Who knows your Alpha exists?

During a recent visit to Ann Arbor, Michigan (location of the 170th Convention, August 3-6, 2011) I got a wonderful tour of the U of M campus.  The highlights of the tour included the Law school– and it’s very cool underground library– and the UM Museum of Art.  As interesting as those two were, the undisputed heavyweight champion of the tour was the Paleontology Museum (also known as  “holy cow,  dinosaurs were freaking huge”)  I know, I know, dinosaurs are so elementary school.  This, however, was my first encounter with enormous fossil creations.  The experience was overwhelming.

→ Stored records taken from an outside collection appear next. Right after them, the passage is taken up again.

-- pv_equiv track=rewrite | github.com/uashneiyash/passmanager | passmananger.py | check_password_warnings
-- ===== SOURCE A (Python) =====
-- import string
--
-- def check_password_warnings(password):
--     """Check for common password weaknesses."""
--     warnings = []
--     if len(password) < 8:
--         warnings.append("Password is too short (less than 8 characters).")
--     if not any(c in string.ascii_uppercase for c in password):
--         warnings.append("Password lacks uppercase letters.")
--     if not any(c in string.ascii_lowercase for c in password):
--         warnings.append("Password lacks lowercase letters.")
--     if not any(c in string.digits for c in password):
--         warnings.append("Password lacks digits.")
--     if not any(c in string.punctuation for c in password):
--         warnings.append("Password lacks special characters.")
--     if " " in password:
--         warnings.append("Password contains spaces, which may not be supported by all systems.")
--     if is_common_sequence(password):
--         warnings.append("Password contains a common sequence or pattern.")
--     return warnings
--
-- def is_common_sequence(password):
--     """Check if the password contains common sequences."""
--     common_sequences = [
--         "123", "abc", "qwerty", "password", "admin", "letmein", "welcome"
--     ]
--     password_lower = password.lower()
--     for seq in common_sequences:
--         if seq in password_lower:
--             return True
--     return False
-- ===== SOURCE B (Python) =====
-- import string
--
--
-- def check_password_warnings(password):
--     """Check for common password weaknesses (single pass over the characters)."""
--     has_upper = has_lower = has_digit = has_punct = has_space = False
--     for c in password:
--         has_upper = has_upper or c in string.ascii_uppercase
--         has_lower = has_lower or c in string.ascii_lowercase
--         has_digit = has_digit or c in string.digits
--         has_punct = has_punct or c in string.punctuation
--         has_space = has_space or c == " "
--     lowered = password.lower()
--     seqs = ("123", "abc", "qwerty", "password", "admin", "letmein", "welcome")
--     has_common = any(
--         lowered[i:i + len(seq)] == seq
--         for i in range(len(lowered))
--         for seq in seqs
--     )
--     warnings = []
--     if len(password) < 8:
--         warnings.append("Password is too short (less than 8 characters).")
--     if not has_upper:
--         warnings.append("Password lacks uppercase letters.")
--     if not has_lower:
--         warnings.append("Password lacks lowercase letters.")
--     if not has_digit:
--         warnings.append("Password lacks digits.")
--     if not has_punct:
--         warnings.append("Password lacks special characters.")
--     if has_space:
--         warnings.append("Password contains spaces, which may not be supported by all systems.")
--     if has_common:
--         warnings.append("Password contains a common sequence or pattern.")
--     return warnings
-- ===== Notes on version B (the rewrite author's own statement) =====
-- stated objective: alternative
-- what changed: B replaces A's five separate any(...) scans over the password with one single pass that accumulates the five character-class flags, and replaces is_common_sequence's per-sequence substring search with one positional scan over the lowered password checking each common sequence at each index.
import Mathlib
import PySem

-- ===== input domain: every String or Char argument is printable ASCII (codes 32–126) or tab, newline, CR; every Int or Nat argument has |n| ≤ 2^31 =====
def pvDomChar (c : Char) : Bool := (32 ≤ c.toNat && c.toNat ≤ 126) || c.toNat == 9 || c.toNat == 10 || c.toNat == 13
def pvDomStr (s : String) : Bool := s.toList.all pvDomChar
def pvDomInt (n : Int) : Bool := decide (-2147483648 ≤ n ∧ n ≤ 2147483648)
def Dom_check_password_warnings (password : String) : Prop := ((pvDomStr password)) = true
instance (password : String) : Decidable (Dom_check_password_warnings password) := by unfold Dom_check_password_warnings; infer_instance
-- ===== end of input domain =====

-- B replaces A's five separate `any` scans by a single pass that accumulates the five flags,
-- and replaces `is_common_sequence`'s per-sequence substring search by one positional scan
-- over the lowered password; objective: an alternative single-pass decomposition of the same cost.

-- ===== PORT A =====
-- string.ascii_uppercase / ascii_lowercase / digits / punctuation, as char lists
def pyUpper : List Char := "ABCDEFGHIJKLMNOPQRSTUVWXYZ".toList
def pyLower : List Char := "abcdefghijklmnopqrstuvwxyz".toList
def pyDigits : List Char := "0123456789".toList
def pyPunct : List Char := "!\"#$%&'()*+,-./:;<=>?@[\\]^_`{|}~".toList

def pySeqs : List (List Char) :=
  ["123".toList, "abc".toList, "qwerty".toList, "password".toList,
   "admin".toList, "letmein".toList, "welcome".toList]

-- for seq in common_sequences: if seq in password_lower: return True; return False
def is_common_sequence (password : String) : Bool :=
  let password_lower := PySem.Chars.lower password.toList
  pySeqs.any (fun seq => PySem.Chars.isIn seq password_lower)

-- each `c in string.X` tests a single character, so it is char membership in the constant
def check_password_warnings (password : String) : List String :=
  let cs := password.toList
  let warnings : List String := []
  let warnings := if cs.length < 8 then
      warnings ++ ["Password is too short (less than 8 characters)."] else warnings
  let warnings := if !(cs.any (fun c => pyUpper.contains c)) then
      warnings ++ ["Password lacks uppercase letters."] else warnings
  let warnings := if !(cs.any (fun c => pyLower.contains c)) then
      warnings ++ ["Password lacks lowercase letters."] else warnings
  let warnings := if !(cs.any (fun c => pyDigits.contains c)) then
      warnings ++ ["Password lacks digits."] else warnings
  let warnings := if !(cs.any (fun c => pyPunct.contains c)) then
      warnings ++ ["Password lacks special characters."] else warnings
  let warnings := if PySem.Chars.isIn [' '] cs then
      warnings ++ ["Password contains spaces, which may not be supported by all systems."] else warnings
  let warnings := if is_common_sequence password then
      warnings ++ ["Password contains a common sequence or pattern."] else warnings
  warnings

-- ===== PORT B =====
-- one fold over the characters accumulating (has_upper, has_lower, has_digit, has_punct, has_space)
def cpwFlags (cs : List Char) : Bool × Bool × Bool × Bool × Bool :=
  cs.foldl (fun f c =>
      (f.1 || pyUpper.contains c,
       f.2.1 || pyLower.contains c,
       f.2.2.1 || pyDigits.contains c,
       f.2.2.2.1 || pyPunct.contains c,
       f.2.2.2.2 || (c == ' ')))
    (false, false, false, false, false)

def check_password_warnings_alt (password : String) : List String :=
  let cs := password.toList
  let f := cpwFlags cs
  let lowered := PySem.Chars.lower cs
  -- any(lowered[i:i+len(seq)] == seq for i in range(len(lowered)) for seq in seqs)
  let hasCommon := (List.range lowered.length).any (fun i =>
      pySeqs.any (fun q =>
        PySem.List.slice lowered (some (i : Int)) (some ((i : Int) + (q.length : Int))) == q))
  let warnings : List String := []
  let warnings := if cs.length < 8 then
      warnings ++ ["Password is too short (less than 8 characters)."] else warnings
  let warnings := if !f.1 then
      warnings ++ ["Password lacks uppercase letters."] else warnings
  let warnings := if !f.2.1 then
      warnings ++ ["Password lacks lowercase letters."] else warnings
  let warnings := if !f.2.2.1 then
      warnings ++ ["Password lacks digits."] else warnings
  let warnings := if !f.2.2.2.1 then
      warnings ++ ["Password lacks special characters."] else warnings
  let warnings := if f.2.2.2.2 then
      warnings ++ ["Password contains spaces, which may not be supported by all systems."] else warnings
  let warnings := if hasCommon then
      warnings ++ ["Password contains a common sequence or pattern."] else warnings
  warnings

-- ===== PRECONDITION & SPEC =====
def Spec_check_password_warnings (password : String) (out : List String) : Prop := out = check_password_warnings_alt password
instance (password : String) (out : List String) : Decidable (Spec_check_password_warnings password out) := by unfold Spec_check_password_warnings; infer_instance

-- ===== CLAIM (what is proved, stated in full; the proofs are below) =====
def Claim_equal_check_password_warnings : Prop := ∀ (password : String), Dom_check_password_warnings password → Spec_check_password_warnings password (check_password_warnings password)

-- ===== LEMMAS AND PROOFS =====

-- the flag fold computes the five `any` scans, for any initial flags
lemma cpwFlags_go (cs : List Char) (a b c d e : Bool) :
    cs.foldl (fun f c =>
      (f.1 || pyUpper.contains c,
       f.2.1 || pyLower.contains c,
       f.2.2.1 || pyDigits.contains c,
       f.2.2.2.1 || pyPunct.contains c,
       f.2.2.2.2 || (c == ' ')))
      (a, b, c, d, e)
    = (a || cs.any (fun c => pyUpper.contains c),
       b || cs.any (fun c => pyLower.contains c),
       c || cs.any (fun c => pyDigits.contains c),
       d || cs.any (fun c => pyPunct.contains c),
       e || cs.any (fun c => c == ' ')) := by
  induction cs generalizing a b c d e with
  | nil => simp
  | cons x xs ih => rw [List.foldl_cons, ih]; simp [Bool.or_assoc]

lemma cpwFlags_spec (cs : List Char) :
    cpwFlags cs
    = (cs.any (fun c => pyUpper.contains c),
       cs.any (fun c => pyLower.contains c),
       cs.any (fun c => pyDigits.contains c),
       cs.any (fun c => pyPunct.contains c),
       cs.any (fun c => c == ' ')) := by
  rw [cpwFlags, cpwFlags_go]; simp

-- " " in password  =  some character is a space
lemma isIn_space (cs : List Char) :
    PySem.Chars.isIn [' '] cs = cs.any (fun c => c == ' ') := by
  rcases h : cs.any (fun c => c == ' ') with _ | _
  · simp only [List.any_eq_false, beq_iff_eq] at h
    rcases h' : PySem.Chars.isIn [' '] cs with _ | _
    · rfl
    · have := (PySem.Chars.isIn_iff_infix [' '] cs).1 h'
      rw [List.singleton_infix_iff] at this
      exact absurd rfl (h _ this)
  · rw [(PySem.Chars.isIn_iff_infix [' '] cs).2]
    rw [List.singleton_infix_iff]
    simp only [List.any_eq_true, beq_iff_eq] at h
    rcases h with ⟨x, hx, rfl⟩
    exact hx

-- nonempty infix ↔ a matching take at some position strictly inside the list
lemma infix_iff_pos (q l : List Char) (hq : q ≠ []) :
    q <:+: l ↔ ∃ i < l.length, (l.drop i).take q.length = q := by
  constructor
  · rintro ⟨pre, suf, rfl⟩
    refine ⟨pre.length, ?_, ?_⟩
    · have : 0 < q.length := List.length_pos_of_ne_nil hq
      simp; omega
    · simp [List.drop_left', List.take_left']
  · rintro ⟨i, hi, hq'⟩
    have h1 : q <+: l.drop i := hq' ▸ List.take_prefix _ _
    exact h1.isInfix.trans (List.drop_suffix i l).isInfix

-- the per-sequence substring loop equals the positional scan
lemma common_eq (l : List Char) :
    pySeqs.any (fun seq => PySem.Chars.isIn seq l)
    = (List.range l.length).any (fun i =>
        pySeqs.any (fun q =>
          PySem.List.slice l (some (i : Int)) (some ((i : Int) + (q.length : Int))) == q)) := by
  rw [Bool.eq_iff_iff]
  simp only [List.any_eq_true, List.mem_range, beq_iff_eq, PySem.List.slice_natCast_add,
    PySem.Chars.isIn_iff_infix]
  constructor
  · rintro ⟨q, hq, hinf⟩
    have hne : q ≠ [] := by
      revert hq; unfold pySeqs; intro hq; fin_cases hq <;> simp
    rcases (infix_iff_pos q l hne).1 hinf with ⟨i, hi, hit⟩
    exact ⟨i, hi, q, hq, hit⟩
  · rintro ⟨i, hi, q, hq, hit⟩
    have hne : q ≠ [] := by
      revert hq; unfold pySeqs; intro hq; fin_cases hq <;> simp
    exact ⟨q, hq, (infix_iff_pos q l hne).2 ⟨i, hi, hit⟩⟩

-- ===== VERDICT (by name: the statement is the Claim_ definition above) =====
theorem check_password_warnings_spec : Claim_equal_check_password_warnings := by
  intro password _
  show _ = _
  simp only [check_password_warnings, check_password_warnings_alt, is_common_sequence,
    cpwFlags_spec, isIn_space, common_eq]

Holy cow, that's freaking huge.

As I wandered the museum with Br. Ramzy Khabbaz (E `12) he expressed his disappointment that more students didn’t know this treasure existed.  Ranked the fourth largest university collection in the U.S., this museum had some stuff that really blew my mind.  “You’re trying to tell me that something this cool goes unnoticed here amongst students?”  He replied “yea, people don’t even know that it exists.”

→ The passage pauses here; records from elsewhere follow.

-- pv_equiv track=rewrite | github.com/gustavscholin/advent_of_code | 2023/day_13/task_1.py | get_reflection_idx
-- ===== SOURCE A (Python) =====
-- def get_reflection_idx(lines):
--     for i in range(1, len(lines)):
--         if lines[i - 1] == lines[i]:
--             m = i + 1
--             n = i - 2
--             is_reflection = True
--             while n >= 0 and m < len(lines):
--                 if lines[n] != lines[m]:
--                     is_reflection = False
--                     break
--                 n -= 1
--                 m += 1
--             if is_reflection:
--                 return i
--     return 0
-- ===== SOURCE B (Python) =====
-- def get_reflection_idx(lines):
--     n = len(lines)
--     # Manacher's algorithm on even centers: d[i] = mirror radius at the
--     # boundary before index i, computed in O(n) total comparisons by reusing
--     # the radius of the mirrored boundary inside the rightmost known mirror.
--     d = [0] * n
--     l, r = 0, -1
--     for i in range(1, n):
--         k = 0 if i > r else min(d[l + r - i + 1], r - i + 1)
--         while k < min(i, n - i) and lines[i - k - 1] == lines[i + k]:
--             k += 1
--         d[i] = k
--         if i + k - 1 > r:
--             l, r = i - k, i + k - 1
--     for i in range(1, n):
--         if d[i] == min(i, n - i):
--             return i
--     return 0
-- ===== Notes on version B (the rewrite author's own statement) =====
-- stated objective: alternative
-- what changed: A verifies each candidate split by its own outward pairwise scan; B runs Manacher's algorithm on even centers (computing every mirror radius in O(n) total comparisons by reusing the mirrored boundary's radius inside the rightmost known mirror) and then returns the first boundary whose radius reaches an edge.
import Mathlib
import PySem

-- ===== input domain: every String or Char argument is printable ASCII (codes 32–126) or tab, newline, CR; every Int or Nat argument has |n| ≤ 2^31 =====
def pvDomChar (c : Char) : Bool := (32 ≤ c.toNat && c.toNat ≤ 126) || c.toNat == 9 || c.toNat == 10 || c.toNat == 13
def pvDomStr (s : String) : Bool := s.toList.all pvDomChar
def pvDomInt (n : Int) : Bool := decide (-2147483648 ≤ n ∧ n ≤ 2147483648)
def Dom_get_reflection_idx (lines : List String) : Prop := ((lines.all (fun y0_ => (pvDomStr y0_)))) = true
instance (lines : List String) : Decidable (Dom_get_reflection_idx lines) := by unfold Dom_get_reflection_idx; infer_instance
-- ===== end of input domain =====

-- B replaces A's per-split outward comparison scan by Manacher's algorithm on
-- even centers (radii reused from the mirrored boundary), then picks the first
-- boundary whose radius reaches an edge (alternative algorithm; O(n) string
-- comparisons worst case instead of O(n^2)).

-- ===== PORT A =====
-- inner while loop; nn encodes n+1 (nn = 0 ↔ n < 0, the loop exit); indices
-- accessed only when 0 ≤ index < length, so pyGetD with default "" is exact
def pvA_inner (lines : List String) : Nat → Nat → Bool
  | 0, _ => true
  | n + 1, m =>
    if m < lines.length then
      if PySem.List.pyGetD lines (n : Int) "" ≠ PySem.List.pyGetD lines (m : Int) "" then
        false
      else
        pvA_inner lines n (m + 1)
    else true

This got me thinking.  If the typical student doesn’t know that there are humongous dinosaur fossils lurking on their campus, how in the heck can we expect them to know that your Alpha of Chi Psi exists?  To take it a step further, imagine this–if I polled every student on your campus how many would know your Alpha exists?  What percentage of students could name at least one Brother in your Alpha?

I had to learn more. “So does the museum advertise anywhere on campus?” Not really. “How did you find out about it?”  I just stumbled upon it because one of the Brothers is a Paleontology major.

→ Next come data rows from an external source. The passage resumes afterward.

-- pv_equiv track=rewrite | github.com/baebaemin/Solved_Algorithm | 프로그래머스/unrated/250136. ［PCCP 기출문제］ 2번 ／ 석유 시추/［PCCP 기출문제］ 2번 ／ 석유 시추.py | solution
-- ===== SOURCE A (Python) =====
-- from collections import deque
--
-- def bfs(i, j, H, W, land, visited, cnt_dict, idx):
--     q = deque()
--     q.append((i, j))
--     visited[i][j] = idx
--     cnt = 1
--
--     while q:
--         ci, cj = q.popleft()
--         for di, dj in ((-1, 0), (1, 0), (0, -1), (0, 1)):
--             ni, nj = di+ci, dj+cj
--             if 0 <= ni < H and 0 <= nj < W and land[ni][nj] == 1 and not visited[ni][nj]:
--                 visited[ni][nj] = idx
--                 cnt += 1
--                 q.append((ni, nj))
--     cnt_dict[idx] = cnt
--     idx += 1
--
-- def solution(land):
--     idx = 1
--     H = len(land)    # 세로
--     W = len(land[0]) # 가로
--     visited = [[0] * W for _ in range(H)]
--     cnt_dict = {}
--
--     for i in range(H):
--         for j in range(W):
--             if land[i][j] and not visited[i][j]:
--                 bfs(i, j, H, W, land, visited, cnt_dict, idx)
--                 idx += 1
--
--     visited = list(map(list, zip(*visited)))  # 전치행렬
--     lst = [[] for _ in range(W)]
--     for i, l in enumerate(visited):
--         lst[i] = set(l)
--     unique_lst = list(map(set, set(map(frozenset, lst))))
--
--     maxV = 0
--     for unique_set in unique_lst:
--         cnt = 0
--         for u in unique_set:
--             if u:
--                 cnt += cnt_dict[u]
--         maxV = max(cnt, maxV)
--     return maxV
-- ===== SOURCE B (Python) =====
-- def solution(land):
--     H = len(land)
--     W = len(land[0])
--     visited = [[False] * W for _ in range(H)]
--     col_total = [0] * W
--     for i in range(H):
--         for j in range(W):
--             if land[i][j] and not visited[i][j]:
--                 queue = [(i, j)]
--                 visited[i][j] = True
--                 size = 0
--                 cols = set()
--                 head = 0
--                 while head < len(queue):
--                     ci, cj = queue[head]
--                     head += 1
--                     size += 1
--                     cols.add(cj)
--                     for ni, nj in ((ci - 1, cj), (ci + 1, cj), (ci, cj - 1), (ci, cj + 1)):
--                         if 0 <= ni < H and 0 <= nj < W and land[ni][nj] == 1 and not visited[ni][nj]:
--                             visited[ni][nj] = True
--                             queue.append((ni, nj))
--                 for c in cols:
--                     col_total[c] += size
--     best = 0
--     for total in col_total:
--         best = max(best, total)
--     return best
-- ===== Notes on version B (the rewrite author's own statement) =====
-- stated objective: simpler
-- what changed: B replaces A's label-matrix + per-component count dict + transpose + per-column label-set + frozenset-dedup pipeline by a boolean-visited flood fill that records each component's size and set of occupied columns and adds the size directly into a per-column total array, returning the maximum total.
import Mathlib
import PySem

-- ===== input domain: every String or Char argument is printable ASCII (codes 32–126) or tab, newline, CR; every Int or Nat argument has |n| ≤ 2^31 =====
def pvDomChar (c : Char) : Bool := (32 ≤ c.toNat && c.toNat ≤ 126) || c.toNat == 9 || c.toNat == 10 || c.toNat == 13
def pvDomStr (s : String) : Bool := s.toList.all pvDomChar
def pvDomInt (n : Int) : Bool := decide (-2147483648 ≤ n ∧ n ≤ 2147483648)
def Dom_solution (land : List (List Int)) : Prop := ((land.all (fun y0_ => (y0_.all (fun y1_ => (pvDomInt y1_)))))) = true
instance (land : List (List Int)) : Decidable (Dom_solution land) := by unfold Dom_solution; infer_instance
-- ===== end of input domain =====

-- B replaces A's label matrix + count dict + transpose + per-column label-sets + frozenset dedup
-- by a boolean-visited flood fill that adds each component's size directly into per-column totals.

-- shared grid primitives (2-d reads/writes, Python's g[i][j] on in-range indices)
def atI (g : List (List Int)) (i j : Nat) : Int := (g.getD i []).getD j 0
def atB (g : List (List Bool)) (i j : Nat) : Bool := (g.getD i []).getD j false
def setI (g : List (List Int)) (i j : Nat) (x : Int) : List (List Int) :=
  g.set i ((g.getD i []).set j x)
def setB (g : List (List Bool)) (i j : Nat) (x : Bool) : List (List Bool) :=
  g.set i ((g.getD i []).set j x)

-- ===== PORT A =====

-- the ((-1,0),(1,0),(0,-1),(0,1)) tuple of A's bfs
def offsA : List (Int × Int) := [(-1, 0), (1, 0), (0, -1), (0, 1)]

-- the body of the 'for di, dj in …' loop of A's bfs
def stepA (land : List (List Int)) (H W : Nat) (idx : Int) (c : Nat × Nat)
    (s : List (Nat × Nat) × List (List Int) × Int) (d : Int × Int) :
    List (Nat × Nat) × List (List Int) × Int :=
  let ni : Int := d.1 + (c.1 : Int)
  let nj : Int := d.2 + (c.2 : Int)
  if decide (0 ≤ ni) && decide (ni < (H : Int)) && decide (0 ≤ nj) && decide (nj < (W : Int))
      && (atI land ni.toNat nj.toNat == 1) && (atI s.2.1 ni.toNat nj.toNat == 0) then
    (s.1 ++ [(ni.toNat, nj.toNat)], setI s.2.1 ni.toNat nj.toNat idx, s.2.2 + 1)
  else s

-- A's 'while q:' loop (fuel makes it total; H*W+1 steps always suffice, each pop
-- removes one queue entry and each push turns one 0-cell of visited into idx)
def bfsA (land : List (List Int)) (H W : Nat) (idx : Int) :
    Nat → List (Nat × Nat) → List (List Int) → Int → List (List Int) × Int
  | 0, _, v, cnt => (v, cnt)
  | f + 1, q, v, cnt =>
    match q with
    | [] => (v, cnt)
    | c :: q' =>
      let s := offsA.foldl (stepA land H W idx c) (q', v, cnt)
      bfsA land H W idx f s.1 s.2.1 s.2.2

-- column j of the H×W matrix v (zip(*visited) of the rectangular visited is the list of its W columns)
def colOf (v : List (List Int)) (j : Nat) : List Int := v.map (fun r => r.getD j 0)

-- 'cnt = 0; for u in unique_set: if u: cnt += cnt_dict[u]' — every nonzero label is a key of
-- cnt_dict, so cnt_dict[u] never raises and getD is exact; sum order cannot affect the total
def setSum (dict : PySem.Dict Int Int) (s : List Int) : Int :=
  s.foldl (fun c u => if u == 0 then c else c + dict.getD u 0) 0

-- 'set(map(frozenset, lst))' : dedup by set equality, first occurrence kept; the python set's
-- iteration order is not modelled, but the final max below is order-independent
def dedupSets (ls : List (PySem.Set Int)) : List (PySem.Set Int) :=
  ls.foldl (fun acc s => if acc.any (fun t => PySem.Set.equal t s) then acc else acc ++ [s]) []

-- the double 'for i in range(H): for j in range(W):' seed scan of A's solution
def fillA (land : List (List Int)) (H W : Nat) :
    List (List Int) × PySem.Dict Int Int × Int :=
  (List.range H).foldl (fun st i =>
    (List.range W).foldl (fun (st : List (List Int) × PySem.Dict Int Int × Int) j =>
      if (atI land i j != 0) && (atI st.1 i j == 0) then
        let r := bfsA land H W st.2.2 (H * W + 1) [(i, j)] (setI st.1 i j st.2.2) 1
        (r.1, st.2.1.insert st.2.2 r.2, st.2.2 + 1)
      else st) st)
    (List.replicate H (List.replicate W (0 : Int)), PySem.Dict.empty, 1)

Here are some things that I’m willing to guess:

1) Like the museum and its workers, you probably think your Alpha is a pretty big deal.

2) Also like the museum, many of your Brothers probably stumbled upon Chi Psi because the knew one or two people in it.

3) Your Alpha, like the museum, has some pretty cool stuff going for it.

So what’s the difference?  That depends.

If your biggest selling point is your Lodge, chances are that you’re in trouble.  Similar to the museum, it’s just a building.  There are lots of cool buildings on campuses –academic, fraternity houses, stadiums, whatever.

It isn’t the building that makes the experience, it’s what’s inside.  Here is where the museum and your Alpha differ; fossils aren’t interactive (unless you’re Ben Stiller).  No matter how hard you try, you are not going to have a conversation with fossils, study with them, go to bars with them or play IMs with them.

Like the museum, it doesn’t matter how much you advertise, how big of banners you hang on your building or how many fliers you hand out.  At the end of the day, it’s all about personal relationships and word of mouth.

Turn to page 272 in your Chi Psi Story.  It talks about Chi Psi being a ‘thing of spirit.’  It states that Chi Psi is for handclasps and for song.

Fraternity is about relationships, the relationships you have with your Brothers and the relationships you have with other students.  Want to improve your reputation on campus? Quit focusing on ‘getting your name out there’ and start focusing on getting your Brothers ‘out there’ and onto campus.  Do a philanthropy and outreach ON CAMPUS (see: Alpha Xi’s hot cocoa giveaway).  Get involved with other university organizations.  Go to sporting events.  Eat together at the student union.  Be seen and be seen interacting with non-Chi Psis.

At the end of the day if you want people to know your Alpha exists then you’ve got to be present on campus.  Take steps to grow your personal network and one person at a time, your Alpha’s reputation will improve.